Evliliğinde şiddete maruz kalan, deprem sonrası 3 yaşındaki oğluyla konteyner kente gelen Ayşe Güler ise “Ailelerimizin bile bize kapıyı kapattığı bu dönemde Mor Yerleşke bize umut verdi. Oğlum oyun atölyelerine katılarak akranlarıyla hayata döndü. Burası sadece bir barınma alanı değil, bir yaşam alanı. Burada özel günler yapıyoruz, kuaförler geliyor, el işi kurslarıyla eğitimler alıyoruz. Aslında hayatla barışıyoruz. Benim tüm istediğim de bu” diyor. Mor Yerleşke’nin kadınlar için sunduğu güvenli alan depremin yaralarını sarsa da hala çok daha fazlasına ihtiyaç var. Güler, “İnsanlar 1 sene geçti her şey düzeldi sanıyor ama öyle değil” diyor: “Hala temel malzemelere ihtiyaç var. İş yok. Yardımlar da azaldı. Bizi unutmayın.”

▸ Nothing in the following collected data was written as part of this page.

-- A's entity loop: per-key value after the loop
theorem pv_phase2_get? (look_for : List String) (entities : List (List (String × String)))
    (r : PySem.Dict String (Option String))
    (hval : ∀ x v, r.get? x = some none → pvFvO entities x = some v → v ≠ none)
    (hr : ∀ y, (r.get? y).isSome = look_for.contains y) (x : String) :
    (entities.foldl (fun r ent =>
        if look_for.contains (pvEnt ent) && (r.get? (pvEnt ent) == some none) then
          r.insert (pvEnt ent) (pvValOf ent)
        else r) r).get? x
      = (r.get? x).map (fun hx => if hx = none then (pvFvO entities x).getD none else hx) := by
  induction entities generalizing r with
  | nil =>
      simp only [List.foldl_nil, pvFvO, pvFeO]
      cases hq : r.get? x with
      | none => simp
      | some hx => cases hx <;> simp
  | cons e t ih =>
      simp only [List.foldl_cons]
      by_cases hc : (look_for.contains (pvEnt e) && (r.get? (pvEnt e) == some none)) = true
      · rw [if_pos hc]
        rw [Bool.and_eq_true] at hc
        have hre : r.get? (pvEnt e) = some none := by
          have := hc.2; rwa [beq_iff_eq] at this
        have hv : pvValOf e ≠ none :=
          hval (pvEnt e) (pvValOf e) hre (by simp [pvFvO, pvFeO])
        have hvt : ∀ x v, (r.insert (pvEnt e) (pvValOf e)).get? x = some none → pvFvO t x = some v → v ≠ none := by
          intro x v hxv hfv
          by_cases hxe : x = pvEnt e
          · subst hxe
            rw [PySem.Dict.get?_insert_self] at hxv
            exact absurd (Option.some_injective _ hxv) hv
          · rw [PySem.Dict.get?_insert_of_ne _ _ hxe] at hxv
            refine hval x v hxv ?_
            have hb : (pvEnt e == x) = false := by simp [Ne.symm hxe]
            simp [pvFvO, pvFeO, hb] at hfv ⊢
            exact hfv
        have hr' : ∀ y, ((r.insert (pvEnt e) (pvValOf e)).get? y).isSome = look_for.contains y := by
          intro y
          by_cases hy : y = pvEnt e
          · subst hy; rw [PySem.Dict.get?_insert_self, hc.1]; rfl
          · rw [PySem.Dict.get?_insert_of_ne _ _ hy]; exact hr y
        rw [ih (r.insert (pvEnt e) (pvValOf e)) hvt hr']
        by_cases hx : x = pvEnt e
        · subst hx
          rw [hre, PySem.Dict.get?_insert_self]
          simp [pvFvO, pvFeO, hv]
        · rw [PySem.Dict.get?_insert_of_ne _ _ hx]
          have hfv : pvFvO (e :: t) x = pvFvO t x := by
            have : (pvEnt e == x) = false := by simp [Ne.symm hx]
            simp [pvFvO, pvFeO, this]
          rw [hfv]
      · rw [if_neg hc]
        have hvt : ∀ x v, r.get? x = some none → pvFvO t x = some v → v ≠ none := by
          intro x v hxv hfv
          refine hval x v hxv ?_
          by_cases hxe : pvEnt e = x
          · exfalso
            apply hc
            rw [Bool.and_eq_true, hxe]
            refine ⟨?_, by rw [hxv]; rfl⟩
            rw [← hr x, hxv]; rfl
          · have hb : (pvEnt e == x) = false := by simp [hxe]
            simp [pvFvO, pvFeO, hb] at hfv ⊢
            exact hfv
        rw [ih r hvt hr]
        by_cases hx : pvEnt e = x
        · cases hq : r.get? x with
          | none => simp
          | some hx0 =>
              cases hx0 with
              | none =>
                  exfalso
                  apply hc
                  rw [Bool.and_eq_true, hx]
                  constructor
                  · rw [← hr x, hq]; rfl
                  · rw [hq]; rfl
              | some v => simp
        · have hfv : pvFvO (e :: t) x = pvFvO t x := by
            have : (pvEnt e == x) = false := by simp [hx]
            simp [pvFvO, pvFeO, this]
          rw [hfv]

Boyner Grup Yönetim Kurulu Üyesi Ümit Boyner:
‘Deprem bir kere yaşanıp bitmiyor’
“Hayatın her alanında olduğu gibi her anında da eşitliği sağlamayı sadece bir kadın meselesi değil, demokrasi meselesi olarak görüyoruz. Bu bakış açımızı zorlukların içerisinde de olabildiğince etkin bir şekilde hayata geçirmeye özen gösteriyoruz. Yol arkadaşımız TKDF’den sevgili Canan Güllü’nün telefonu, deprem bölgesinde uzun süreli ve kalıcı bir çalışma hedefimiz olan Mor Yerleşke’nin ete kemiğe bürünmesini sağladı. Şu an 11 yerleşkedeyiz ve geride bıraktığımız 1 yıl içerisinde 3 binden fazla kadın ve çocuğa ulaştık. Ancak bu rakamların yeterli olmadığını görüyoruz. Bir sene içerisinde çok şey değişse de aslında hiçbir şey değişmedi. Hala bölge insanının temel ihtiyaçlarını ve bu ihtiyaçlara ulaşmadaki zorluklarını konuşuyoruz. Ancak bunlar, ne iyileşmeye olan umudumuzu ne de hayatlarımızı yeniden inşa edileceğimize olan inancımızı azaltmıyor.
Bu yüzden önümüzdeki günlerde de sivil toplum örgütleri ve özel sektörün bir araya gelerek hayata geçirdiği projeleri nasıl daha verimli ve kapsamlı hale getirebileceğimizi planlamamız lazım. Deprem maalesef bir kere yaşanan ve biten bir şey değil. Ki çok daha büyükleri de başımıza gelebilir. Bizler buradan öğrendiklerimizi başka projelere ve kurumlara da aktarmak, sürekliliğini sağlamak istiyoruz.”
TKDF Başkanı Canan Güllü:
‘Hukuk birimi de kuruyoruz’
Deprem bölgesinde kadınlar için şiddetten arındırılmış güvenli alanlar yaratmayı hedefledik ve kadınların her tür özel ihtiyacına yanıt verecek, sürdürülebilir merkezler oluşturmak için çalıştık. Bizi ilk günden beri yalnız bırakmayan isimlerden biri de Ümit Boyner öncülüğünde Boyner Grup oldu. DSÖ afet bölgelerinde kalma süresini 12-18 ay olarak belirliyor. Bunun nedeni yerelin gelişimini engellememek. Bu noktada da yerel yönetimlerin hizmetlerini iyileştirmesi, bölgeden göçün engellenmesini sağlayacak çalışmalara imza atılması lazım. Ancak bölgede hâlâ her şey gönüllülükle yürüyor. Bu yüzden henüz bölgeden ayrılmamız söz konusu değil. Boyner Grup’la 18 ay boyunca burada olacağız. Bölgede hukuki sorunlar da artış gösteriyor. Bu yüzden Mor Yerleşke Hukuk Birimi’ni hayata geçireceğiz. Bölgedeki barolara destekte bulunduk. Buraya haftada bir gelip hukuki yardım sağlamaları için eğitim veriyoruz. Baroların yanı sıra sivil toplumun gelişmesi lazım. Burada öne çıkan arkadaşları dernek kurmaları yönünde teşvik ediyoruz.